SPEECH: Workplace Gender Equality Amendment (Closing the Gender Pay Gap)
28 March 2023
HOUSE OF REPRESENTATIVES
Workplace Gender Equality Amendment (Closing the Gender Pay Gap) Bill 2023 Second Reading
Ms CLAYDON (Newcastle—Deputy Speaker) (19:12): It is a great delight to rise in this place this evening to speak on the Labor government's Workplace Gender Equality Amendment (Closing the Gender Pay Gap) Bill 2023. While Australia's gender pay gap is trending in the right direction, we know we have a long way to go. In fact, on current trends, it will take around 26 years for the gender pay gap between men and women to close. That will take us through to 2049.
So where are we at? The national gender pay gap is currently at 13.3 per cent. Women earn on average 87c for every $1 earned by a man. If we look at men and women's average weekly full-time earnings across all industries and occupations, women earn $253.50 less each week than men. Women on average have 23.4 per cent less super when they come to retirement age than men. We are overrepresented in the industries with lower wages and underrepresented in positions of leadership. Although women make up half of Australia's workforce, we represent less than a quarter of all chief executive officers. About one-fifth of all boards and governing bodies have no female directors—that's zero. Women hold just 18 per cent of chair positions and 34 per cent of board member positions. We know that at the beginning of women's careers the gender pay gap is very modest, but by the time a woman retires it's the largest. This largely comes down to those middle earning years in your mid-30s, when women are having children, and they're coming in and out of the workforce.
Of course, gender discrimination in the workplace doesn't impact just women; it's a constraint upon the whole Australian economy. The gender pay gap alone represents a cost of $51.8 billion each year. Australia now ranks 43rd in the world for gender equality. I think we can all agree in this House that, as an advanced nation, that is not good enough. I am proud to be part of a woman-majority Labor government that is committed to ending this disparity—a government where gender is not just some add-on but central to our thinking, a government that understands the critical importance of women's work to the economy, women's work in the care sector, women's work in the non-traditional industries and women's workforce participation everywhere.

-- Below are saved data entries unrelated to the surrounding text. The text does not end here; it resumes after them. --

-- pv_equiv track=rewrite | github.com/wawiesel/olm | testing/slig/src/inputUtils.py | interperetAlias
-- ===== SOURCE A (Python) =====
-- def interperetAlias(aliasStream):
--     # initializations
--     listAliases = [[]]
--     tempAliases = []
--     needAlias = True
--     needCompID = False
--
--     # walk through each word of the input
--     aliasWords = aliasStream.split()
--     for strings in aliasWords:
--         if needCompID & (strings != "end"):
--             if strings.find("-") != -1:
--                 tempRange = [int(strings.split("-")[0]), int(strings.split("-")[1])]
--                 for i in range(tempRange[1] - tempRange[0] + 1):
--                     tempAliases.append(str(tempRange[0] + i))
--             else:
--                 tempAliases.append(strings)
--         if needAlias:
--             tempAliases.append(strings)
--             needAlias = False
--             needCompID = True
--         if strings == "end":
--             needAlias = True
--             needCompID = False
--             listAliases.append(tempAliases)
--             tempAliases = []
--
--     listAliases = listAliases[1 : len(listAliases)]
--
--     return listAliases
-- ===== SOURCE B (Python) =====
-- def _expand(word):
--     # "a-b" denotes the inclusive ID range a..b; anything else is a literal ID
--     if "-" in word:
--         lo, hi = word.split("-")[:2]
--         return [str(v) for v in range(int(lo), int(hi) + 1)]
--     return [word]
--
--
-- def interperetAlias(aliasStream):
--     # The stream is a series of groups, each terminated by the word "end":
--     # an alias name followed by component IDs.  Cut the word list at each
--     # "end"; a group is its segment's name plus the expanded IDs.
--     words = aliasStream.split()
--     groups = []
--     while "end" in words:
--         cut = words.index("end")
--         seg, words = words[:cut], words[cut + 1:]
--         if seg:
--             groups.append([seg[0]] + [t for w in seg[1:] for t in _expand(w)])
--     return groups
-- ===== Notes on version B (the rewrite author's own statement) =====
-- stated objective: alternative
-- what changed: B replaces A's flag-driven single loop (needAlias/needCompID booleans plus a sentinel empty group sliced off at the end) with a cut-at-delimiter decomposition: repeatedly find the first 'end', slice off the segment before it, and emit nonempty segments as name-plus-expanded-IDs groups; Pre_ excludes only streams where int() raises ValueError on a malformed 'a-b' component.
-- intended difference: On streams whose word list starts with 'end' or has two adjacent 'end' words (an 'end' in alias-name position), A emits a junk single-word group ['end'] while B skips the empty segment; treating 'end' purely as a group terminator is the intended behaviour. — e.g. on interperetAlias("end a end"): A returns [["end"], ["a"]], B returns [["a"]]
import Mathlib
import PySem

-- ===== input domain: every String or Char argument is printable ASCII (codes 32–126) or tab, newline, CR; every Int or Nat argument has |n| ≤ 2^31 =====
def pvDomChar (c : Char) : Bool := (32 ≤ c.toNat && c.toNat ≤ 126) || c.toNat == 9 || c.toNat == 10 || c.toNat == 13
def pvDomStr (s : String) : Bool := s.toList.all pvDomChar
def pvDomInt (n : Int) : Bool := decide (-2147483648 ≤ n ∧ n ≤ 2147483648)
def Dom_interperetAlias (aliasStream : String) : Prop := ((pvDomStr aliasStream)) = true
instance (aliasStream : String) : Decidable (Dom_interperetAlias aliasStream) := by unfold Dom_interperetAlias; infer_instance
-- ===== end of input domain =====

The Workplace Gender Equality Amendment (Closing the Gender Pay Gap) Bill 2023—the bill before the House right now—is part of the solution. It responds to a 2021 review of the Workplace Gender Equality Act 2012. That review made recommendations to help Australia accelerate progress towards workplace gender equality, as well as making reporting easier for employers. It also fulfils a key election commitment by our Labor government: to close the gender pay gap at work, to boost work pay transparency and to encourage action within organisations to close gender pay gaps. This bill will be a key driver for employer action, for transparency and for accountability.

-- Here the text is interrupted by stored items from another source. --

-- pv_equiv track=rewrite | github.com/tuanaidiel/coding | HiredlyTest/PART_A/Q6.py | calculate_shipping_cartons
-- ===== SOURCE A (Python) =====
-- def calculate_shipping_cartons(total_boxes=96):
--
--     for huge_cartons in range(1, total_boxes // 8 + 1):
--         huge_boxes = huge_cartons * 8
--         remaining_boxes = total_boxes - huge_boxes
--
--         for small_cartons in range(1, remaining_boxes // 10 + 1):
--             small_boxes = small_cartons * 10
--
--             if (huge_boxes + small_boxes == total_boxes and
--                 huge_boxes > small_boxes):
--                 return {
--                     'total_cartons': huge_cartons + small_cartons,
--                     'huge_cartons': huge_cartons,
--                     'small_cartons': small_cartons,
--                     'huge_boxes': huge_boxes,
--                     'small_boxes': small_boxes
--                 }
--     return None
-- ===== SOURCE B (Python) =====
-- def calculate_shipping_cartons(total_boxes=96):
--     # For each huge-carton count, the small-carton count is forced by the
--     # remainder: check divisibility by 10 directly instead of scanning.
--     for huge_cartons in range(1, total_boxes // 8 + 1):
--         huge_boxes = huge_cartons * 8
--         remaining_boxes = total_boxes - huge_boxes
--         if remaining_boxes >= 10 and remaining_boxes % 10 == 0 and huge_boxes > remaining_boxes:
--             small_cartons = remaining_boxes // 10
--             return {
--                 'total_cartons': huge_cartons + small_cartons,
--                 'huge_cartons': huge_cartons,
--                 'small_cartons': small_cartons,
--                 'huge_boxes': huge_boxes,
--                 'small_boxes': remaining_boxes
--             }
--     return None
-- ===== Notes on version B (the rewrite author's own statement) =====
-- stated objective: faster
-- what changed: B removes A's inner loop over small-carton counts: the remainder after the huge cartons forces the small count, so a single divisibility-by-10 check (and remaining//10) replaces the inner scan.
import Mathlib
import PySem

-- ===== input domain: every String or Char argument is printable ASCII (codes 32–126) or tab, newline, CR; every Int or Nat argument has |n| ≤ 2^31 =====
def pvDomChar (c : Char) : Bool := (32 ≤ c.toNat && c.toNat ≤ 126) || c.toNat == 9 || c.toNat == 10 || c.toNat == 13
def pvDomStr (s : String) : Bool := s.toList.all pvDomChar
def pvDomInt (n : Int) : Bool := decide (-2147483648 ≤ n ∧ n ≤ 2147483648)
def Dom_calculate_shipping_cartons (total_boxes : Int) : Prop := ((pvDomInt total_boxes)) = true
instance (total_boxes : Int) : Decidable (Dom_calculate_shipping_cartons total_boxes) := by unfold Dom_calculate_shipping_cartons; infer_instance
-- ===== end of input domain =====

-- B drops A's inner scan over small-carton counts: the small count is forced by the
-- remainder, so one divisibility check replaces the loop (objective: faster, O(n) vs O(n^2)).

-- ===== PORT A =====
-- the returned dict literal (same for both ports; keys in Python insertion order)
def pvCartonDict (huge_cartons small_cartons huge_boxes small_boxes : Int) :
    List (String × Int) :=
  [("total_cartons", huge_cartons + small_cartons),
   ("huge_cartons", huge_cartons),
   ("small_cartons", small_cartons),
   ("huge_boxes", huge_boxes),
   ("small_boxes", small_boxes)]

-- inner 'for small_cartons in …: if …: return …' as recursion over the range list
def pvInnerA (total_boxes huge_cartons huge_boxes : Int) :
    List Int → Option (List (String × Int))
  | [] => none
  | small_cartons :: rest =>
    let small_boxes := small_cartons * 10
    if huge_boxes + small_boxes = total_boxes ∧ huge_boxes > small_boxes then
      some (pvCartonDict huge_cartons small_cartons huge_boxes small_boxes)
    else pvInnerA total_boxes huge_cartons huge_boxes rest

-- outer 'for huge_cartons in …' as recursion over the range list
def pvOuterA (total_boxes : Int) : List Int → Option (List (String × Int))
  | [] => none
  | huge_cartons :: rest =>
    let huge_boxes := huge_cartons * 8
    let remaining_boxes := total_boxes - huge_boxes
    match pvInnerA total_boxes huge_cartons huge_boxes
        (PySem.List.pyRange 1 (PySem.Int.floordiv remaining_boxes 10 + 1) 1) with
    | some d => some d
    | none => pvOuterA total_boxes rest

def calculate_shipping_cartons (total_boxes : Int) : Option (List (String × Int)) :=
  pvOuterA total_boxes
    (PySem.List.pyRange 1 (PySem.Int.floordiv total_boxes 8 + 1) 1)

-- ===== PORT B =====
def pvOuterB (total_boxes : Int) : List Int → Option (List (String × Int))
  | [] => none
  | huge_cartons :: rest =>
    let huge_boxes := huge_cartons * 8
    let remaining_boxes := total_boxes - huge_boxes
    if remaining_boxes ≥ 10 ∧ PySem.Int.mod remaining_boxes 10 = 0 ∧
        huge_boxes > remaining_boxes then
      let small_cartons := PySem.Int.floordiv remaining_boxes 10
      some (pvCartonDict huge_cartons small_cartons huge_boxes remaining_boxes)
    else pvOuterB total_boxes rest

def calculate_shipping_cartons_alt (total_boxes : Int) : Option (List (String × Int)) :=
  pvOuterB total_boxes
    (PySem.List.pyRange 1 (PySem.Int.floordiv total_boxes 8 + 1) 1)

-- ===== PRECONDITION & SPEC =====
def Spec_calculate_shipping_cartons (total_boxes : Int) (out : Option (List (String × Int))) : Prop := out = calculate_shipping_cartons_alt total_boxes
instance (total_boxes : Int) (out : Option (List (String × Int))) : Decidable (Spec_calculate_shipping_cartons total_boxes out) := by unfold Spec_calculate_shipping_cartons; infer_instance

-- ===== CLAIM (what is proved, stated in full; the proofs are below) =====
def Claim_equal_calculate_shipping_cartons : Prop := ∀ (total_boxes : Int), Dom_calculate_shipping_cartons total_boxes → Spec_calculate_shipping_cartons total_boxes (calculate_shipping_cartons total_boxes)

-- ===== LEMMAS AND PROOFS =====

-- If every element of a prefix fails A's inner condition, the scan skips the prefix.
theorem pvInnerA_append_none (tb h hb : Int) (l1 l2 : List Int)
    (hfail : ∀ s ∈ l1, ¬(hb + s * 10 = tb ∧ hb > s * 10)) :
    pvInnerA tb h hb (l1 ++ l2) = pvInnerA tb h hb l2 := by
  induction l1 with
  | nil => rfl
  | cons a rest ih =>
    show (if hb + a * 10 = tb ∧ hb > a * 10 then _ else pvInnerA tb h hb (rest ++ l2)) = _
    rw [if_neg (hfail a (by simp)), ih (fun s hs => hfail s (by simp [hs]))]

-- The inner scan of A finds the unique small count s with 10*s = remaining, iff it exists.
theorem pvInnerA_spec (tb h : Int) :
    pvInnerA tb h (h * 8)
        (PySem.List.pyRange 1 (PySem.Int.floordiv (tb - h * 8) 10 + 1) 1) =
      (if tb - h * 8 ≥ 10 ∧ PySem.Int.mod (tb - h * 8) 10 = 0 ∧ h * 8 > tb - h * 8 then
        some (pvCartonDict h (PySem.Int.floordiv (tb - h * 8) 10) (h * 8) (tb - h * 8))
      else none) := by
  have hd : PySem.Int.floordiv (tb - h * 8) 10 = (tb - h * 8) / 10 :=
    PySem.Int.floordiv_eq_ediv_of_pos (by norm_num)
  have hm : PySem.Int.mod (tb - h * 8) 10 = (tb - h * 8) % 10 :=
    PySem.Int.mod_eq_emod_of_pos (by norm_num)
  set rem := tb - h * 8 with hrem
  by_cases hc : rem ≥ 10 ∧ PySem.Int.mod rem 10 = 0 ∧ h * 8 > rem
  · rw [if_pos hc]
    obtain ⟨h10, hmod, hgt⟩ := hc
    set s0 := PySem.Int.floordiv rem 10 with hs0
    have hs0v : s0 * 10 = rem := by rw [hd]; omega
    have hs0pos : 1 ≤ s0 := by omega
    rw [PySem.List.pyRange_one_append 1 s0 (s0 + 1) hs0pos (by omega),
      PySem.List.pyRange_one_singleton]
    rw [pvInnerA_append_none]
    · show (if h * 8 + s0 * 10 = tb ∧ h * 8 > s0 * 10 then
          some (pvCartonDict h s0 (h * 8) (s0 * 10)) else _) = _
      rw [if_pos ⟨by omega, by omega⟩, hs0v]
    · intro s hs
      rw [PySem.List.mem_pyRange_one] at hs
      rintro ⟨he, _⟩
      omega
  · rw [if_neg hc]
    have : pvInnerA tb h (h * 8) (PySem.List.pyRange 1 (PySem.Int.floordiv rem 10 + 1) 1 ++ []) = pvInnerA tb h (h * 8) [] := by
      apply pvInnerA_append_none
      intro s hs
      rw [PySem.List.mem_pyRange_one] at hs
      rintro ⟨he, hg⟩
      have hsrem : s * 10 = rem := by omega
      exact hc ⟨by omega, by omega, by omega⟩
    simpa using this

theorem pvOuter_eq (tb : Int) (l : List Int) :
    pvOuterA tb l = pvOuterB tb l := by
  induction l with
  | nil => rfl
  | cons h rest ih =>
    show (match pvInnerA tb h (h * 8)
        (PySem.List.pyRange 1 (PySem.Int.floordiv (tb - h * 8) 10 + 1) 1) with
      | some d => some d
      | none => pvOuterA tb rest) = _
    rw [pvInnerA_spec, pvOuterB]
    split_ifs with hc
    · rfl
    · simpa using ih

-- ===== VERDICT (by name: the statement is the Claim_ definition above) =====
theorem calculate_shipping_cartons_spec : Claim_equal_calculate_shipping_cartons := by
  intro tb _
  show calculate_shipping_cartons tb = calculate_shipping_cartons_alt tb
  unfold calculate_shipping_cartons calculate_shipping_cartons_alt
  exact pvOuter_eq tb _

The current approach of publishing aggregate industry gender pay gaps is not creating the transparency, accountability or insights that we now need. For the first time, this bill requires employers with more than 100 staff to report their gender pay gap to the Workplace Gender Equality Agency. Our changes will ensure that employers themselves are part of the solution, not the problem, by putting employers on notice that they need to take action. It is just one part of our commitment to make sure that women are respected and valued at work and that they have the security they need to thrive.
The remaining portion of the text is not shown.